Jim Grant On The Bond Bear Market, Jerome Powell And Much More


Everyone wants to talk about rates these days and it’s no mystery why.

The Fed is under new leadership at a pivotal juncture. Balance sheet rundown has commenced and the Trump administration has embarked on what multiple sellside desks (see here, here, and here for a few takes) have described as an ill-advised quest to try and supercharge an already hot economy with late-cycle expansionary fiscal policy.

And so, the supply/demand dynamic in the Treasury market has shifted. Financing the tax cuts and increased spending means more supply and with the Fed out of the market, it’s left to price sensitive private investors to provide the bid. This comes as the global reserve diversification debate heats up and as second-order effects of increased bill supply could further sap foreign demand for U.S. debt (see here). To be sure, the market will clear – the question is, at what price?

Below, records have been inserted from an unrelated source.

-- pv_equiv track=rewrite | github.com/kanesir123/data-structure | 第十二周/dome2.py | big
-- ===== SOURCE A (Python) =====
-- def big(ls):
--     new_ls=[]
--     count=0
--     if len(ls)==2:
--         return min(ls)
--     for i in ls:
--         if count%2==0:
--             new_ls.append(max(int(ls[count]),int(ls[count+1])))
--         count+=1
--     return big(new_ls)
-- ===== SOURCE B (Python) =====
-- def big(ls):
--     h = len(ls) // 2
--     return min(max(ls[:h]), max(ls[h:]))
-- ===== Notes on version B (the rewrite author's own statement) =====
-- stated objective: simpler
-- what changed: Replaces the recursive max-pairing tournament by its closed form: the tournament's final pair is (max of first half, max of second half), so B returns min(max(ls[:h]), max(ls[h:])) in one pass with no recursion or list rebuilding.
import Mathlib
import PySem

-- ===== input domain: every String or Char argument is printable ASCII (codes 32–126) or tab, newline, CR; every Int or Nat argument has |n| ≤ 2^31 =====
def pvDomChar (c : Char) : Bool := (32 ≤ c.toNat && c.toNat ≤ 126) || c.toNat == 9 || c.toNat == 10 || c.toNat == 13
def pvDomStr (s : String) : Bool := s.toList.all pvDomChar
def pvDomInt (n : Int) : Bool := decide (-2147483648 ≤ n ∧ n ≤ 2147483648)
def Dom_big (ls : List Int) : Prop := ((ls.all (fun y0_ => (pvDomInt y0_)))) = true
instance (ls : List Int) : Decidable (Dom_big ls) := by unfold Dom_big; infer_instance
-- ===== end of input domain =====

-- B is the closed form of A's max-tournament: min of the two half-maxima; equivalence is proved on power-of-two lengths (A raises/diverges elsewhere).

-- ===== PORT A =====
-- the body of A's 'for i in ls' loop: element is unused, state is (new_ls, count);
-- where Python would raise IndexError (ls[count+1] out of range) the port takes default 0 — outside Pre_big.
def bigStep (ls : List Int) (st : List Int × Int) (_i : Int) : List Int × Int :=
  if st.2 % 2 == 0 then
    (st.1 ++ [max ((PySem.List.pyGet? ls st.2).getD 0) ((PySem.List.pyGet? ls (st.2 + 1)).getD 0)], st.2 + 1)
  else (st.1, st.2 + 1)

-- A's recursion, with fuel as a totality guard (Python recurses; fuel = ls.length suffices on Pre_big)
def bigFuel : Nat → List Int → Int
  | 0, _ => 0
  | f + 1, ls =>
    if ls.length == 2 then (PySem.List.min? ls (fun y => y)).getD 0
    else bigFuel f (ls.foldl (bigStep ls) ([], 0)).1

def big (ls : List Int) : Int := bigFuel ls.length ls

-- ===== PORT B =====
def big_alt (ls : List Int) : Int :=
  let h : Int := PySem.Int.floordiv (ls.length : Int) 2
  min ((PySem.List.max? (PySem.List.slice ls none (some h)) (fun y => y)).getD 0)
      ((PySem.List.max? (PySem.List.slice ls (some h) none) (fun y => y)).getD 0)

-- ===== PRECONDITION & SPEC =====
-- A returns (without exception) exactly on lists whose length is a power of two ≥ 2
-- (on any other nonempty length an odd-length list appears during the reduction and ls[count+1] raises IndexError; on [] A recurses forever).
def Pre_big (ls : List Int) : Prop := 2 ≤ ls.length ∧ 2 ^ Nat.log2 ls.length = ls.length
instance (ls : List Int) : Decidable (Pre_big ls) := by unfold Pre_big; infer_instance
def pvWitness_big : List Int := [3, 1, 4, 2]

def Spec_big (ls : List Int) (out : Int) : Prop := out = big_alt ls
instance (ls : List Int) (out : Int) : Decidable (Spec_big ls out) := by unfold Spec_big; infer_instance

-- ===== CLAIM (what is proved, stated in full; the proofs are below) =====
def Claim_equal_big : Prop := ∀ (ls : List Int), Dom_big ls → Pre_big ls → Spec_big ls (big ls)

-- ===== LEMMAS AND PROOFS =====

-- what A's loop computes on an even-length list: the list of pairwise maxima
def pairMax : List Int → List Int
  | [] => []
  | [a] => [a]
  | a :: b :: t => max a b :: pairMax t

-- A's loop body ignores the iterated element, so running it is iteration by count
def runA (ls : List Int) : Nat → (List Int × Int) → (List Int × Int)
  | 0, st => st
  | m + 1, st => runA ls m (bigStep ls st 0)

theorem foldl_eq_runA (ls : List Int) : ∀ (zs : List Int) (st : List Int × Int),
    zs.foldl (bigStep ls) st = runA ls zs.length st := by
  intro zs
  induction zs with
  | nil => intro st; rfl
  | cons z zs ih =>
    intro st
    show zs.foldl (bigStep ls) (bigStep ls st z) = runA ls (zs.length + 1) st
    rw [ih]
    have : bigStep ls st z = bigStep ls st 0 := by
      simp [bigStep]
    rw [this]
    rfl

theorem pairMax_length_even : ∀ (u : List Int), u.length % 2 = 0 →
    2 * (pairMax u).length = u.length := by
  intro u
  induction u using pairMax.induct with
  | case1 => intro _; rfl
  | case2 a => intro h; simp at h
  | case3 a b t ih =>
    intro h
    simp [pairMax] at *
    omega

theorem runA_pairMax : ∀ (u : List Int) (ls : List Int) (c : Nat) (acc : List Int),
    u.length % 2 = 0 → ls.drop (2 * c) = u →
    (runA ls u.length (acc, 2 * (c : Int))).1 = acc ++ pairMax u := by
  intro u
  induction u using pairMax.induct with
  | case1 => intro ls c acc _ _; simp [runA, pairMax]
  | case2 a => intro ls c acc h; simp at h
  | case3 a b t ih =>
    intro ls c acc _hev hdrop
    have hev' : t.length % 2 = 0 := by
      simp at _hev; omega
    have hget0 : PySem.List.pyGet? ls (2 * (c : Int)) = some a := by
      have h0 : (ls.drop (2 * c))[0]? = some a := by rw [hdrop]; rfl
      rw [List.getElem?_drop] at h0
      have hc : (2 * (c : Int)) = ((2 * c : Nat) : Int) := by push_cast; ring
      rw [hc, PySem.List.pyGet?_natCast]
      simpa using h0
    have hget1 : PySem.List.pyGet? ls (2 * (c : Int) + 1) = some b := by
      have h1 : (ls.drop (2 * c))[1]? = some b := by rw [hdrop]; rfl
      rw [List.getElem?_drop] at h1
      have hc : (2 * (c : Int) + 1) = ((2 * c + 1 : Nat) : Int) := by push_cast; ring
      rw [hc, PySem.List.pyGet?_natCast]
      simpa using h1
    have hdrop' : ls.drop (2 * (c + 1)) = t := by
      have : 2 * (c + 1) = (2 * c) + 2 := by omega
      rw [this, ← List.drop_drop, hdrop]
      rfl
    have step1 : bigStep ls (acc, 2 * (c : Int)) 0
        = (acc ++ [max a b], 2 * (c : Int) + 1) := by
      simp [bigStep, hget0, hget1]
    have step2 : bigStep ls (acc ++ [max a b], 2 * (c : Int) + 1) 0
        = (acc ++ [max a b], 2 * ((c : Int) + 1)) := by
      simp [bigStep]
      ring
    show (runA ls t.length (bigStep ls (bigStep ls (acc, 2 * (c : Int)) 0) 0)).1
        = acc ++ pairMax (a :: b :: t)
    have hcast : ((c : Int) + 1) = (((c + 1 : Nat)) : Int) := by push_cast; ring
    rw [step1, step2, hcast, ih ls (c + 1) (acc ++ [max a b]) hev' hdrop']
    simp [pairMax]

theorem loop_eq_pairMax (ls : List Int) (hev : ls.length % 2 = 0) :
    (ls.foldl (bigStep ls) ([], 0)).1 = pairMax ls := by
  have h0 : (0 : Int) = 2 * ((0 : Nat) : Int) := by norm_num
  rw [foldl_eq_runA, h0, runA_pairMax ls ls 0 [] hev (by simp)]
  simp

-- the running max of a list, as PySem computes it
def M (u : List Int) : Int := (PySem.List.max? u (fun y => y)).getD 0

theorem M_cons (x : Int) (t : List Int) : M (x :: t) = t.foldl max x := by
  simp [M, PySem.List.max?_id_cons]

theorem foldl_max_pairMax : ∀ (t : List Int), t.length % 2 = 0 →
    ∀ (x : Int), (pairMax t).foldl max x = t.foldl max x := by
  intro t
  induction t using pairMax.induct with
  | case1 => intro _ x; rfl
  | case2 a => intro h; simp at h
  | case3 a b t ih =>
    intro hev x
    have hev' : t.length % 2 = 0 := by simp at hev; omega
    show (pairMax t).foldl max (max x (max a b)) = t.foldl max (max (max x a) b)
    rw [ih hev', max_assoc]

theorem M_pairMax (a b : Int) (t : List Int) (hev : t.length % 2 = 0) :
    M (pairMax (a :: b :: t)) = M (a :: b :: t) := by
  show M (max a b :: pairMax t) = M (a :: b :: t)
  rw [M_cons, M_cons, foldl_max_pairMax t hev]
  rfl

theorem pairMax_append : ∀ (xs ys : List Int), xs.length % 2 = 0 →
    pairMax (xs ++ ys) = pairMax xs ++ pairMax ys := by
  intro xs
  induction xs using pairMax.induct with
  | case1 => intro ys _; rfl
  | case2 a => intro ys h; simp at h
  | case3 a b t ih =>
    intro ys hev
    have hev' : t.length % 2 = 0 := by simp at hev; omega
    show pairMax (a :: b :: (t ++ ys)) = (max a b :: pairMax t) ++ pairMax ys
    show max a b :: pairMax (t ++ ys) = max a b :: (pairMax t ++ pairMax ys)
    rw [ih ys hev']

theorem big_alt_halves (ls : List Int) (m : Nat) (h : ls.length = 2 * m) :
    big_alt ls = min (M (ls.take m)) (M (ls.drop m)) := by
  have hfd : PySem.Int.floordiv ((ls.length : Nat) : Int) 2 = ((m : Nat) : Int) := by
    rw [h]
    have := PySem.Int.floordiv_natCast (2 * m) 2
    push_cast at this ⊢
    omega
  simp only [big_alt, hfd, PySem.List.slice_to_natCast, PySem.List.slice_from_natCast]
  rfl

theorem main_big : ∀ (k : Nat) (ls : List Int), ls.length = 2 ^ (k + 1) →
    ∀ (fuel : Nat), k + 1 ≤ fuel → bigFuel fuel ls = big_alt ls := by
  intro k
  induction k with
  | zero =>
    intro ls hlen fuel hf
    match fuel, hf with
    | f + 1, _ =>
      have h2 : ls.length = 2 := by simpa using hlen
      match ls, h2 with
      | [a, b], _ =>
        show (PySem.List.min? [a, b] (fun y => y)).getD 0 = big_alt [a, b]
        rw [big_alt_halves [a, b] 1 (by simp)]
        simp [PySem.List.min?, M, PySem.List.max?]
        split_ifs with h
        · simp only [Option.getD_some]; rw [min_eq_right (by omega : b ≤ a)]
        · simp only [Option.getD_some]; rw [min_eq_left (by omega : a ≤ b)]
  | succ k ih =>
    intro ls hlen fuel hf
    match fuel, hf with
    | f + 1, hf =>
      have hne : (ls.length == 2) = false := by
        have h4 : 2 ^ 2 ≤ 2 ^ (k + 1 + 1) := Nat.pow_le_pow_right (by omega) (by omega)
        simp only [beq_eq_false_iff_ne, ne_eq, hlen]
        omega
      have hev : ls.length % 2 = 0 := by
        rw [hlen, pow_succ]; omega
      show (if (ls.length == 2) then (PySem.List.min? ls (fun y => y)).getD 0
            else bigFuel f (ls.foldl (bigStep ls) ([], 0)).1) = big_alt ls
      rw [if_neg (by simp [hne])]
      rw [loop_eq_pairMax ls hev]
      have hplen : (pairMax ls).length = 2 ^ (k + 1) := by
        have := pairMax_length_even ls hev
        rw [hlen] at this
        have h2 : 2 ^ (k + 1 + 1) = 2 * 2 ^ (k + 1) := by ring
        omega
      rw [ih (pairMax ls) hplen f (by omega)]
      -- B gives the same value on ls and on its pairwise-max reduction
      set m : Nat := 2 ^ (k + 1) with hm
      have hme : m % 2 = 0 := by
        rw [hm]; simp [Nat.pow_succ]
      have hm1 : 1 ≤ m := Nat.one_le_two_pow
      obtain ⟨xs, ys, hsplit, hxlen, hylen⟩ :
          ∃ xs ys, ls = xs ++ ys ∧ xs.length = m ∧ ys.length = m := by
        refine ⟨ls.take m, ls.drop m, (List.take_append_drop m ls).symm, ?_, ?_⟩
        · simp [hlen]; omega
        · simp [hlen]; omega
      subst hsplit
      rw [pairMax_append xs ys (by omega)]
      have hpx : 2 * (pairMax xs).length = m := by
        rw [← hxlen]; exact pairMax_length_even xs (by omega)
      have hpy : 2 * (pairMax ys).length = m := by
        rw [← hylen]; exact pairMax_length_even ys (by omega)
      rw [big_alt_halves (pairMax xs ++ pairMax ys) (pairMax xs).length (by simp; omega)]
      rw [big_alt_halves (xs ++ ys) m (by simp; omega)]
      rw [List.take_left, List.drop_left, List.take_left' hxlen, List.drop_left' hxlen]
      -- now: min (M (pairMax xs)) (M (pairMax ys)) = min (M xs) (M ys)
      have hx : M (pairMax xs) = M xs := by
        match xs, hxlen with
        | a :: b :: t, hxlen =>
          exact M_pairMax a b t (by simp at hxlen; omega)
        | [], hxlen => simp at hxlen; omega
        | [a], hxlen => simp at hxlen; omega
      have hy : M (pairMax ys) = M ys := by
        match ys, hylen with
        | a :: b :: t, hylen =>
          exact M_pairMax a b t (by simp at hylen; omega)
        | [], hylen => simp at hylen; omega
        | [a], hylen => simp at hylen; omega
      rw [hx, hy]

-- ===== VERDICT (by name: the statement is the Claim_ definition above) =====
theorem big_spec : Claim_equal_big := by
  intro ls _ hpre
  obtain ⟨h2, hpow⟩ := hpre
  set e := Nat.log2 ls.length with he
  have he1 : 1 ≤ e := by
    by_contra h
    have : e = 0 := by omega
    rw [this] at hpow
    omega
  have hlen : ls.length = 2 ^ ((e - 1) + 1) := by
    rw [← hpow]; congr 1; omega
  show big ls = big_alt ls
  unfold big
  apply main_big (e - 1) ls hlen
  have : e < 2 ^ e := Nat.lt_two_pow_self
  omega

That gets to the heart of the debate about where yields go from here and the concern is that between everything said above and the suspicion that between fiscal stimulus and now tariffs, price pressures could build quickly, the Fed will be forced to take a hawkish turn that’s not yet priced in by markets. All of these concerns helped fuel the bond rout that conspired with the February 5 vol. shock to send global equities careening into correction territory last month.

Well, one person you might be interested in hearing from on all of this is Jim Grant, and happily, Erik Townsend welcomed him to the MacroVoices podcast this week.

You can listen to the interview in full below, but here are a couple of excerpts that touch on the questions everyone wants answered.

On Jerome Powell:

Erik: What is your expectation? Is Jay Powell a good pick to replace Janet Yellen? Do you think that we’re going to see a change in policy from the Powell Fed as opposed to the Yellen Fed? And what’s your overall reaction to the state of the Fed, so to speak?

Jim: Well, Jay Powell has one commanding credential. And that credential is the absence of a PhD in economics on his resume. I say this because we have been under the thumb of the Doctors of Economics who have been conducting a policy of academic improv. They have set rates according to models which have been all too fallible. They lack of historical knowledge and, indeed, they lack the humility that comes from having been in markets and having been knocked around by Mr. Market (who you know is a very tough hombre).

Jay Powell at least has worked in private equity. He knows a little bit about the business of buying low and selling high. Also he’s a native English speaker. If you listen to him, he speaks in everyday colloquial American English, unlike some of his predecessors. So I’m hopeful. But not so hopeful as to expect a radical departure from the policies we have seen.